If you like looking at animals, and reading about animals, and watching videos of animals -- but nothing else -- this may be for you.

TheDodo.com
Peter Kafka
Peter Kafka covered media and technology, and their intersection, at Vox. Many of his stories can be found in his Kafka on Media newsletter, and he also hosts the Recode Media podcast.

BuzzFeed is a fast-growing website that is famous, in part, for its willingness to publish lots of pictures and videos of animals.

So what would happen if you ran a website that stripped everything else out, and only posted stuff about animals?

You can see for yourself: It’s called The Dodo, and it’s backed by many of the same people who brought you BuzzFeed.
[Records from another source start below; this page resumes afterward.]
-- pv_equiv track=rewrite | github.com/OCWC22/rlm-mcp-server | rlm_mcp.py | _compute_spans
-- ===== SOURCE A (Python) =====
-- def _compute_spans(n: int, size: int, overlap: int) -> list[list[int]]:
--     if size <= 0:
--         raise ValueError("size must be > 0")
--     if overlap < 0 or overlap >= size:
--         raise ValueError("overlap must satisfy 0 <= overlap < size")
--     step = size - overlap
--     spans: list[list[int]] = []
--     for start in range(0, n, step):
--         end = min(n, start + size)
--         spans.append([start, end])
--         if end >= n:
--             break
--     return spans
-- ===== SOURCE B (Python) =====
-- def _compute_spans(n: int, size: int, overlap: int) -> list[list[int]]:
--     if size <= 0:
--         raise ValueError("size must be > 0")
--     if overlap < 0 or overlap >= size:
--         raise ValueError("overlap must satisfy 0 <= overlap < size")
--     step = size - overlap
--     if n <= 0:
--         return []
--     num = max(1, (n - size + step - 1) // step + 1)
--     return [[i * step, min(n, i * step + size)] for i in range(num)]
-- ===== Notes on version B (the rewrite author's own statement) =====
-- stated objective: simpler
-- what changed: Replaces the accumulate-until-break loop by computing the window count in closed form and generating all spans with a single comprehension.
import Mathlib
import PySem

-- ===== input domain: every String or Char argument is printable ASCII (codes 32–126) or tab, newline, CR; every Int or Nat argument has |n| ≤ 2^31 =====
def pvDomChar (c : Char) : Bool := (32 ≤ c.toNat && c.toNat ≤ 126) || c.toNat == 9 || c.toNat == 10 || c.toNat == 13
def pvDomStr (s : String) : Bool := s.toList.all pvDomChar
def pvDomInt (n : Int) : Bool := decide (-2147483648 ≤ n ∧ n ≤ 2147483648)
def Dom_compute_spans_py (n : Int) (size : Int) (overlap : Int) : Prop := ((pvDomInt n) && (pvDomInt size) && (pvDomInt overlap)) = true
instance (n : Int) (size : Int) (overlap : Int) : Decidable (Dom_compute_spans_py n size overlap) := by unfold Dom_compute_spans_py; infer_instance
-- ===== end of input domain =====

-- B replaces A's accumulate-until-break loop by a closed-form window count and a single
-- generating comprehension (objective: simpler).

-- ===== PORT A =====
-- the for-loop body of A: append [start, min n (start+size)], break once end ≥ n
def pvGoA (n : Int) (size : Int) : List Int → List (List Int)
  | [] => []
  | s :: rest =>
    let e := min n (s + size)
    [s, e] :: (if e ≥ n then [] else pvGoA n size rest)

def compute_spans_py (n : Int) (size : Int) (overlap : Int) : List (List Int) :=
  let step := size - overlap
  pvGoA n size (PySem.List.pyRange 0 n step)

-- ===== PORT B =====
def compute_spans_py_alt (n : Int) (size : Int) (overlap : Int) : List (List Int) :=
  let step := size - overlap
  if n ≤ 0 then []
  else
    let num := max 1 (PySem.Int.floordiv (n - size + step - 1) step + 1)
    (PySem.List.pyRange 0 num 1).map (fun i => [i * step, min n (i * step + size)])

-- ===== PRECONDITION & SPEC =====
-- Pre_ excludes exactly the inputs on which A raises ValueError (size ≤ 0, or overlap outside [0, size))
def Pre_compute_spans_py (n : Int) (size : Int) (overlap : Int) : Prop :=
  0 < size ∧ 0 ≤ overlap ∧ overlap < size
instance (n : Int) (size : Int) (overlap : Int) : Decidable (Pre_compute_spans_py n size overlap) := by unfold Pre_compute_spans_py; infer_instance

def pvWitness_compute_spans_py : Int × Int × Int := (10, 4, 1)

def Spec_compute_spans_py (n : Int) (size : Int) (overlap : Int) (out : List (List Int)) : Prop := out = compute_spans_py_alt n size overlap
instance (n : Int) (size : Int) (overlap : Int) (out : List (List Int)) : Decidable (Spec_compute_spans_py n size overlap out) := by unfold Spec_compute_spans_py; infer_instance

-- ===== CLAIM (what is proved, stated in full; the proofs are below) =====
def Claim_equal_compute_spans_py : Prop := ∀ (n : Int) (size : Int) (overlap : Int), Dom_compute_spans_py n size overlap → Pre_compute_spans_py n size overlap → Spec_compute_spans_py n size overlap (compute_spans_py n size overlap)

-- ===== LEMMAS AND PROOFS =====

-- number of spans that remain when the next window starts at a (as B counts them, shifted)
def pvN (n : Int) (size : Int) (step : Int) (a : Int) : Nat :=
  (max 1 ((n - size - a + step - 1) / step + 1)).toNat

theorem pvGoA_range (n size step : Int) (hs : 0 < step) (hss : step ≤ size) :
    ∀ (m : Nat) (a : Int), a < n → pvN n size step a ≤ m →
      pvGoA n size ((List.range m).map (fun (k : Nat) => a + step * (k : Int))) =
        (List.range (pvN n size step a)).map
          (fun (k : Nat) => [a + step * (k : Int), min n (a + step * (k : Int) + size)]) := by
  intro m
  induction m with
  | zero =>
    intro a _ hm
    have h1 : 1 ≤ pvN n size step a := by unfold pvN; omega
    exfalso; omega
  | succ m ih =>
    intro a ha hm
    have hN1 : 1 ≤ pvN n size step a := by unfold pvN; omega
    rw [List.range_succ_eq_map, List.map_cons, List.map_map, pvGoA]
    by_cases hb : n ≤ a + size
    · -- break: this is the last span
      have hq : (n - size - a + step - 1) / step < 1 := by
        rw [Int.ediv_lt_iff_lt_mul hs]; omega
      have hNa : pvN n size step a = 1 := by unfold pvN; omega
      rw [hNa]
      have he : min n (a + step * ((0:Nat) : Int) + size) ≥ n := by
        simp only [Nat.cast_zero, Int.mul_zero, Int.add_zero]; omega
      simp only [Nat.cast_zero, Int.mul_zero, Int.add_zero] at he ⊢
      rw [if_pos he]
      simp
    · -- no break: recurse at start a + step
      push_neg at hb
      have hq1 : 1 ≤ (n - size - a + step - 1) / step := by
        rw [Int.le_ediv_iff_mul_le hs]; omega
      have hshift : (n - size - (a + step) + step - 1) / step
          = (n - size - a + step - 1) / step - 1 := by
        have h0 := Int.add_mul_ediv_right (n - size - (a + step) + step - 1) 1 (by omega : step ≠ 0)
        have harg : n - size - (a + step) + step - 1 + 1 * step = n - size - a + step - 1 := by ring
        rw [harg] at h0
        omega
      have hNshift : pvN n size step (a + step) = pvN n size step a - 1 := by
        unfold pvN; omega
      have ha' : a + step < n := by omega
      have hm' : pvN n size step (a + step) ≤ m := by omega
      have hrec := ih (a + step) ha' hm'
      have hmapeq : (List.range m).map ((fun (k : Nat) => a + step * (k : Int)) ∘ (fun k => k + 1))
          = (List.range m).map (fun (k : Nat) => (a + step) + step * (k : Int)) := by
        apply List.map_congr_left; intro k _
        simp only [Function.comp_apply, Nat.cast_add, Nat.cast_one]; ring
      rw [hmapeq, hrec]
      have he : ¬ (min n (a + step * ((0:Nat) : Int) + size) ≥ n) := by
        simp only [Nat.cast_zero, Int.mul_zero, Int.add_zero]; omega
      simp only [Nat.cast_zero, Int.mul_zero, Int.add_zero] at he ⊢
      rw [if_neg he]
      -- peel the head off the RHS range
      have hNa : pvN n size step a = (pvN n size step a - 1) + 1 := by omega
      rw [hNa, List.range_succ_eq_map, List.map_cons, List.map_map, hNshift]
      simp only [Nat.cast_zero, Int.mul_zero, Int.add_zero]
      refine congrArg₂ _ rfl ?_
      apply List.map_congr_left; intro k _
      simp only [Function.comp_apply, List.cons.injEq, and_true]
      refine ⟨by push_cast; ring, ?_⟩
      congr 1
      push_cast; ring

theorem compute_spans_py_spec' (n size overlap : Int)
    (hpre : Pre_compute_spans_py n size overlap) :
    compute_spans_py n size overlap = compute_spans_py_alt n size overlap := by
  obtain ⟨hsz, hov0, hov⟩ := hpre
  simp only [compute_spans_py, compute_spans_py_alt]
  set step := size - overlap with hstep
  have hs : 0 < step := by omega
  have hss : step ≤ size := by omega
  rw [PySem.List.pyRange_of_pos _ _ hs]
  by_cases hn : n ≤ 0
  · rw [if_pos hn, if_neg (by omega : ¬ (0:Int) < n)]
    simp [pvGoA]
  · push_neg at hn
    rw [if_pos (by omega : (0:Int) < n), if_neg (by omega : ¬ n ≤ 0)]
    rw [PySem.Int.floordiv_eq_ediv_of_pos hs]
    set num : Int := max 1 ((n - size + step - 1) / step + 1) with hnum
    have hnum1 : 1 ≤ num := by omega
    rw [PySem.List.pyRange_of_pos _ _ (by omega : (0:Int) < 1)]
    rw [if_pos (by omega : (0:Int) < num)]
    have hcd : ((num - 0 + 1 - 1) / 1).toNat = num.toNat := by omega
    rw [hcd]
    have hkey := pvGoA_range n size step hs hss
      (((n - 0 + step - 1) / step).toNat) 0 (by omega)
      (by
        unfold pvN
        have h1 : (n - size - 0 + step - 1) / step + 1
            = (n - size - 0 + step - 1 + 1 * step) / step := by
          rw [Int.add_mul_ediv_right _ _ (by omega : step ≠ 0)]
        have hmono : (n - size - 0 + step - 1 + 1 * step) / step ≤ (n - 0 + step - 1) / step :=
          Int.ediv_le_ediv hs (by omega)
        have hge1 : 1 ≤ (n - 0 + step - 1) / step := by
          rw [Int.le_ediv_iff_mul_le hs]; omega
        omega)
    simp only [Int.zero_add, Int.one_mul] at hkey ⊢
    rw [hkey, List.map_map]
    have hNnum : pvN n size step 0 = num.toNat := by
      unfold pvN
      have h0 : n - size - 0 + step - 1 = n - size + step - 1 := by ring
      rw [h0]
    rw [hNnum]
    apply List.map_congr_left; intro k _
    simp only [Function.comp_apply, List.cons.injEq, and_true]
    refine ⟨by ring, ?_⟩
    congr 1
    ring

-- ===== VERDICT (by name: the statement is the Claim_ definition above) =====
theorem compute_spans_py_spec : Claim_equal_compute_spans_py := by
  intro n size overlap _ hpre
  exact compute_spans_py_spec' n size overlap hpre
-- pv_equiv track=rewrite | github.com/fatezy/Algorithm | leetCode/backtracking/401readBinaryWatch.py | readBinaryWatch3
-- ===== SOURCE A (Python) =====
-- def readBinaryWatch3(n): # 回溯解法
--
--     def dfs(n, hours, mins, idx):
--         if hours >= 12 or mins > 59: return
--         if not n:
--             res.append(str(hours) + ":" + "0" * (mins < 10) + str(mins))
--             return
--         for i in range(idx, 10):
--             if i < 4:
--                 dfs(n - 1, hours | (1 << i), mins, i + 1)
--             else:
--                 k = i - 4
--                 dfs(n - 1, hours, mins | (1 << k), i + 1)
--
--     res = []
--     dfs(n, 0, 0, 0)
--     return res
-- ===== SOURCE B (Python) =====
-- def readBinaryWatch3(n):  # generate-then-filter over position combinations
--     if n < 0:
--         return []
--
--     def combos(k, start):  # all k-subsets of range(start, 10), lexicographic
--         if k == 0:
--             return [[]]
--         return [[i] + rest for i in range(start, 11 - k) for rest in combos(k - 1, i + 1)]
--
--     out = []
--     for combo in combos(n, 0):
--         hours = sum(1 << i for i in combo if i < 4)
--         mins = sum(1 << (i - 4) for i in combo if i >= 4)
--         if hours < 12 and mins <= 59:
--             out.append(str(hours) + ":" + "0" * (mins < 10) + str(mins))
--     return out
-- ===== Notes on version B (the rewrite author's own statement) =====
-- stated objective: alternative
-- what changed: Replaced the pruned backtracking DFS that threads hours/mins bitmasks through recursion with a generate-then-filter pipeline: explicitly build each n-element combination of the 10 LED positions in lexicographic order, then compute hours/minutes by summing bit weights, filter out invalid times, and format.
import Mathlib
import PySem

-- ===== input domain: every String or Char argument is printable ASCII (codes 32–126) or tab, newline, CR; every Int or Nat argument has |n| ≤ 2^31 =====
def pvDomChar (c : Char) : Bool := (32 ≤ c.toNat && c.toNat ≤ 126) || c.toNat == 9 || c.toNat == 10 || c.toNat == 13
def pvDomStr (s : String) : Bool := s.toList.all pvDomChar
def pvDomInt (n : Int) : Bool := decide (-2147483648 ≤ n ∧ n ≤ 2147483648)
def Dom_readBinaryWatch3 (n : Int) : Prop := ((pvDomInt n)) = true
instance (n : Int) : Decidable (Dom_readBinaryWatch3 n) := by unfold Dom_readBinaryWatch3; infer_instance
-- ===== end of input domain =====

-- B is a generate-then-filter rewrite (build each n-subset of the 10 LED positions, then
-- compute/filter/format) replacing A's pruned backtracking DFS; same return value, no side effects.

-- ===== PORT A =====
-- dfs(n, hours, mins, idx) with res threaded as an accumulator; fuel = 11 bounds the call
-- depth (idx strictly increases toward 10, so 11 levels suffice and fuel never runs out).
def pvDfsA : Nat → Int → Int → Int → Int → List String → List String
  | 0, _, _, _, _, res => res
  | fuel + 1, n, hours, mins, idx, res =>
    if hours ≥ 12 ∨ mins > 59 then res
    else if n = 0 then
      res ++ [PySem.Int.toStr hours ++ ":" ++ (if mins < 10 then "0" else "") ++ PySem.Int.toStr mins]
    else
      (PySem.List.pyRange idx 10 1).foldl
        (fun acc (i : Int) =>
          if i < 4 then
            pvDfsA fuel (n - 1) (PySem.Int.bor hours ((1 : Int) <<< i.toNat)) mins (i + 1) acc
          else
            pvDfsA fuel (n - 1) hours (PySem.Int.bor mins ((1 : Int) <<< (i - 4).toNat)) (i + 1) acc)
        res

def readBinaryWatch3 (n : Int) : List String := pvDfsA 11 n 0 0 0 []

-- ===== PORT B =====
-- combos(k, start): all k-element ascending subsets of range(start, 10), lexicographic.
def pvCombosB : Nat → Int → List (List Int)
  | 0, _ => [[]]
  | k + 1, start =>
    (PySem.List.pyRange start (11 - (k + 1 : Int)) 1).flatMap
      (fun i => (pvCombosB k (i + 1)).map (fun rest => i :: rest))

def readBinaryWatch3_alt (n : Int) : List String :=
  if n < 0 then []
  else
    (pvCombosB n.toNat 0).foldl
      (fun out combo =>
        let hours : Int := ((combo.filter (fun i => i < 4)).map (fun i => (1 : Int) <<< i.toNat)).sum
        let mins : Int := ((combo.filter (fun i => i ≥ 4)).map (fun i => (1 : Int) <<< (i - 4).toNat)).sum
        if hours < 12 ∧ mins ≤ 59 then
          out ++ [PySem.Int.toStr hours ++ ":" ++ (if mins < 10 then "0" else "") ++ PySem.Int.toStr mins]
        else out)
      []

-- ===== PRECONDITION & SPEC =====
def Spec_readBinaryWatch3 (n : Int) (out : List String) : Prop := out = readBinaryWatch3_alt n
instance (n : Int) (out : List String) : Decidable (Spec_readBinaryWatch3 n out) := by unfold Spec_readBinaryWatch3; infer_instance

-- ===== CLAIM (what is proved, stated in full; the proofs are below) =====
def Claim_equal_readBinaryWatch3 : Prop := ∀ (n : Int), Dom_readBinaryWatch3 n → Spec_readBinaryWatch3 n (readBinaryWatch3 n)

-- ===== LEMMAS AND PROOFS =====

-- a fold whose step fixes the accumulator on every list element fixes it on the whole list
theorem pvFoldl_fixed {α β : Type} (f : β → α → β) (l : List α) (b : β)
    (h : ∀ a x, x ∈ l → f a x = a) : l.foldl f b = b := by
  induction l generalizing b with
  | nil => rfl
  | cons x xs ih =>
    simp only [List.foldl_cons, h b x (by simp)]
    exact ih b (fun a y hy => h a y (List.mem_cons_of_mem _ hy))

-- A's dfs appends nothing when n is negative (the `not n` test never fires)
theorem pvDfsA_neg (fuel : Nat) : ∀ (n hours mins idx : Int) (res : List String),
    n < 0 → pvDfsA fuel n hours mins idx res = res := by
  induction fuel with
  | zero => intro n hours mins idx res _; rfl
  | succ f ih =>
    intro n hours mins idx res hn
    unfold pvDfsA
    split
    · rfl
    · rw [if_neg (by omega)]
      exact pvFoldl_fixed _ _ _ (fun acc i _ => by
        split <;> exact ih _ _ _ _ _ (by omega))

-- A's dfs appends nothing when more LEDs remain to light than positions remain to try
theorem pvDfsA_big (fuel : Nat) : ∀ (n hours mins idx : Int) (res : List String),
    idx ≤ 10 → 10 - idx < n → pvDfsA fuel n hours mins idx res = res := by
  induction fuel with
  | zero => intro n hours mins idx res _ _; rfl
  | succ f ih =>
    intro n hours mins idx res hidx hn
    unfold pvDfsA
    split
    · rfl
    · rw [if_neg (by omega)]
      refine pvFoldl_fixed _ _ _ (fun acc i hi => ?_)
      have hmem := (PySem.List.mem_pyRange_one (a := idx) (b := 10) (x := i)).1 hi
      split <;> exact ih _ _ _ _ _ (by omega) (by omega)

-- B yields nothing when more than 10 positions are requested (the first range is empty)
theorem pvCombosB_big (k : Nat) (start : Int) (hs : 0 ≤ start) (hk : 11 ≤ k) :
    pvCombosB k start = [] := by
  obtain ⟨j, rfl⟩ : ∃ j, k = j + 1 := ⟨k - 1, by omega⟩
  unfold pvCombosB
  rw [show PySem.List.pyRange start (11 - (j + 1 : Int)) 1 = [] from by
    rw [PySem.List.pyRange_one, show (11 - (j + 1 : Int) - start).toNat = 0 by omega]
    rfl]
  rfl

-- ===== VERDICT (by name: the statement is the Claim_ definition above) =====
set_option maxRecDepth 40000 in
theorem readBinaryWatch3_spec : Claim_equal_readBinaryWatch3 := by
  intro n _
  unfold Spec_readBinaryWatch3
  by_cases hneg : n < 0
  · rw [show readBinaryWatch3 n = [] from pvDfsA_neg 11 n 0 0 0 [] hneg]
    unfold readBinaryWatch3_alt
    rw [if_pos hneg]
  · by_cases hbig : 10 < n
    · rw [show readBinaryWatch3 n = [] from pvDfsA_big 11 n 0 0 0 [] (by omega) (by omega)]
      unfold readBinaryWatch3_alt
      rw [if_neg hneg, pvCombosB_big n.toNat 0 (by omega) (by omega)]
      rfl
    · have h0 : 0 ≤ n := by omega
      have h10 : n ≤ 10 := by omega
      interval_cases n <;> decide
BuzzFeed chairman Ken Lerer announced that he was launching the site last summer, and it’s up right now. A quick scan of the front page gives you an idea of what they’re up to: Lots of clicky-clicky cute stories about cats, dogs and Justin Bieber’s monkey — but weightier stuff too, like a piece on “Blackfish,” the well-regarded documentary about Sea World’s treatment of its animals. It’s one of several Sea World-related pieces on the site.

“Sure, there will be cute videos on The Dodo,” writes Kerry Laureman, the former editor of Salon.com, who co-founded the site with Izzie Lerer, Ken Lerer’s daughter. But there will be much more, he insists: “We’ll celebrate animals, and not just laugh at them. We plan to explore our fierce and fraught bond with animals broadly and enthusiastically, from animal testing to the ethical eating movement.”

You can read even more about the philosophy behind the site over at the New York Times, where columnist Frank Bruni has put up a post timed to the launch. (In an earlier life, Lerer was a high-powered PR guy, and he still has the touch.)

As far as the business side, it’s worth noting that most of the people who have put roughly $2 million into the site are people who have invested in either BuzzFeed or the Huffington Post, Lerer’s last big Web publishing success: Lerer Ventures, Greycroft Partners, RRE Ventures, Softbank Capital, Fred Wilpon’s Sterling Equities and Oak Investment’s Fred Harman.

Also worth noting: TheDodo.com is the first full-fledged editorial site powered by Rebel Mouse, the “social publishing” startup backed by … Ken Lerer and many of the people you’ve read about in this story. The idea is that readers can use Rebel Mouse’s tools to import animal-related stories, pictures, etc., on the site.